- [What is being asked]:
Which lines in the records below mention the word "else"? Copy each one out.

- [Materials provided]:

-- pv_equiv track=rewrite | github.com/Savotto/Defect-free-lattice_parallel | defect_free/movement.py | compress_path
-- ===== SOURCE A (Python) =====
-- def compress_path(path):
--     """
--     Compresses consecutive horizontal or vertical movements in a path into single steps.
--
--     Args:
--         path: List of positions forming the path
--
--     Returns:
--         Compressed path with fewer, larger steps
--     """
--     if not path or len(path) <= 2:
--         return path  # Nothing to compress for trivial paths
--
--     compressed = [path[0]]  # Always include the first position
--     i = 1
--
--     while i < len(path):
--         # Track the current direction by checking adjacent points
--         row_dir = path[i][0] - path[i-1][0]  # -1: up, 0: same row, 1: down
--         col_dir = path[i][1] - path[i-1][1]  # -1: left, 0: same col, 1: right
--
--         # Find the end of this direction segment
--         curr_i = i
--         while curr_i + 1 < len(path):
--             next_row_dir = path[curr_i+1][0] - path[curr_i][0]
--             next_col_dir = path[curr_i+1][1] - path[curr_i][1]
--
--             # If direction changes, stop here
--             if next_row_dir != row_dir or next_col_dir != col_dir:
--                 break
--
--             curr_i += 1
--
--         # Add the end point of this segment
--         compressed.append(path[curr_i])
--         i = curr_i + 1
--
--     return compressed
-- ===== SOURCE B (Python) =====
-- def compress_path(path):
--     """Flat single-pass direction-change scan instead of nested segment-growing loops."""
--     if not path or len(path) <= 2:
--         return path
--     n = len(path)
--     compressed = [path[0]]
--     for k in range(n - 1):
--         d = (path[k+1][0] - path[k][0], path[k+1][1] - path[k][1])
--         if k == n - 2 or (path[k+2][0] - path[k+1][0], path[k+2][1] - path[k+1][1]) != d:
--             compressed.append(path[k+1])
--     return compressed
-- ===== Notes on version B (the rewrite author's own statement) =====
-- stated objective: simpler
-- what changed: Replaces A's nested grow-a-segment-then-skip while loops with one flat pass that appends a point exactly when the direction changes (or at the last step).
import Mathlib
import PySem

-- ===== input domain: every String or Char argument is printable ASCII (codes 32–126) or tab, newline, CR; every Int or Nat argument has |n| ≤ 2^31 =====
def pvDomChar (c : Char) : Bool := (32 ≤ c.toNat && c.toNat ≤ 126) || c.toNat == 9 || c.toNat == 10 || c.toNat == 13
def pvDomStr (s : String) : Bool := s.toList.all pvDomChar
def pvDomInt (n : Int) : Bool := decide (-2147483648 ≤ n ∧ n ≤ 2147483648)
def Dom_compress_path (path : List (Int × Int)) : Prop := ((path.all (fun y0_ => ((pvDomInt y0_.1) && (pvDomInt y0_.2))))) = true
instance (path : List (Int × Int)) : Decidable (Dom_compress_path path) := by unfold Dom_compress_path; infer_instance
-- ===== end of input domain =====

-- B replaces A's nested grow-a-segment-then-skip loops with one flat direction-change scan; same O(n) cost, simpler.
-- ===== PORT A =====
-- inner while loop: advance while the next step keeps direction `dir`; returns (segment end point, remaining path)
def aInner (dir : Int × Int) (curr : Int × Int) : List (Int × Int) → (Int × Int) × List (Int × Int)
  | [] => (curr, [])
  | q :: rest =>
    if (q.1 - curr.1, q.2 - curr.2) ≠ dir then (curr, q :: rest)
    else aInner dir q rest

theorem aInner_length (dir curr : Int × Int) (l : List (Int × Int)) :
    (aInner dir curr l).2.length ≤ l.length := by
  induction l generalizing curr with
  | nil => simp [aInner]
  | cons q rest ih =>
    simp only [aInner]
    split
    · simp
    · exact le_trans (ih q) (by simp)

-- outer while loop: prev is path[i-1], l is path[i:]
def aOuter (prev : Int × Int) (l : List (Int × Int)) : List (Int × Int) :=
  match l with
  | [] => []
  | q :: rest =>
    let s := aInner (q.1 - prev.1, q.2 - prev.2) q rest
    s.1 :: aOuter s.1 s.2
termination_by l.length
decreasing_by
  have := aInner_length (q.1 - prev.1, q.2 - prev.2) q rest
  simp only [List.length_cons]
  omega

def compress_path (path : List (Int × Int)) : List (Int × Int) :=
  if path.length ≤ 2 then path  -- covers `not path` too
  else
    match path with
    | [] => path
    | p0 :: rest => p0 :: aOuter p0 rest

-- ===== PORT B =====
-- flat scan: p = path[k], q = path[k+1], rest = path[k+2:]; append q at the last index or on a direction change
def bScan (p q : Int × Int) : List (Int × Int) → List (Int × Int)
  | [] => [q]
  | r :: rest =>
    if (r.1 - q.1, r.2 - q.2) ≠ (q.1 - p.1, q.2 - p.2) then q :: bScan q r rest
    else bScan q r rest

def compress_path_alt (path : List (Int × Int)) : List (Int × Int) :=
  if path.length ≤ 2 then path
  else
    match path with
    | [] => path
    | [p0] => path
    | p0 :: p1 :: rest => p0 :: bScan p0 p1 rest

-- ===== PRECONDITION & SPEC =====
def Spec_compress_path (path : List (Int × Int)) (out : List (Int × Int)) : Prop := out = compress_path_alt path
instance (path : List (Int × Int)) (out : List (Int × Int)) : Decidable (Spec_compress_path path out) := by unfold Spec_compress_path; infer_instance

-- ===== CLAIM (what is proved, stated in full; the proofs are below) =====
def Claim_equal_compress_path : Prop := ∀ (path : List (Int × Int)), Dom_compress_path path → Spec_compress_path path (compress_path path)

-- ===== LEMMAS AND PROOFS =====

-- When the incoming direction continues through q, A's outer loop starting before q
-- gives the same result as starting at q.
theorem aOuter_skip (p q r : Int × Int) (rest : List (Int × Int))
    (h : (r.1 - q.1, r.2 - q.2) = (q.1 - p.1, q.2 - p.2)) :
    aOuter p (q :: r :: rest) = aOuter q (r :: rest) := by
  rw [aOuter, aOuter]
  simp only [aInner, h, ite_not, if_true]

theorem aOuter_eq_bScan (rest : List (Int × Int)) (p q : Int × Int) :
    aOuter p (q :: rest) = bScan p q rest := by
  induction rest generalizing p q with
  | nil => simp [aOuter, aInner, bScan]
  | cons r rest ih =>
    by_cases h : (r.1 - q.1, r.2 - q.2) = (q.1 - p.1, q.2 - p.2)
    · rw [aOuter_skip p q r rest h, bScan, if_neg (by simp [h]), ih]
    · rw [aOuter, bScan, if_pos h]
      simp only [aInner, if_pos h]
      exact congrArg _ (ih q r)

-- ===== VERDICT (by name: the statement is the Claim_ definition above) =====
theorem compress_path_spec : Claim_equal_compress_path := by
  intro path _
  unfold Spec_compress_path compress_path compress_path_alt
  match path with
  | [] => rfl
  | [p0] => rfl
  | [p0, p1] => rfl
  | p0 :: p1 :: p2 :: rest =>
    rw [if_neg (by simp), if_neg (by simp)]
    exact congrArg _ (aOuter_eq_bScan (p2 :: rest) p0 p1)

- [Exercise output]:
    else aInner dir q rest
  else
    else bScan q r rest
  else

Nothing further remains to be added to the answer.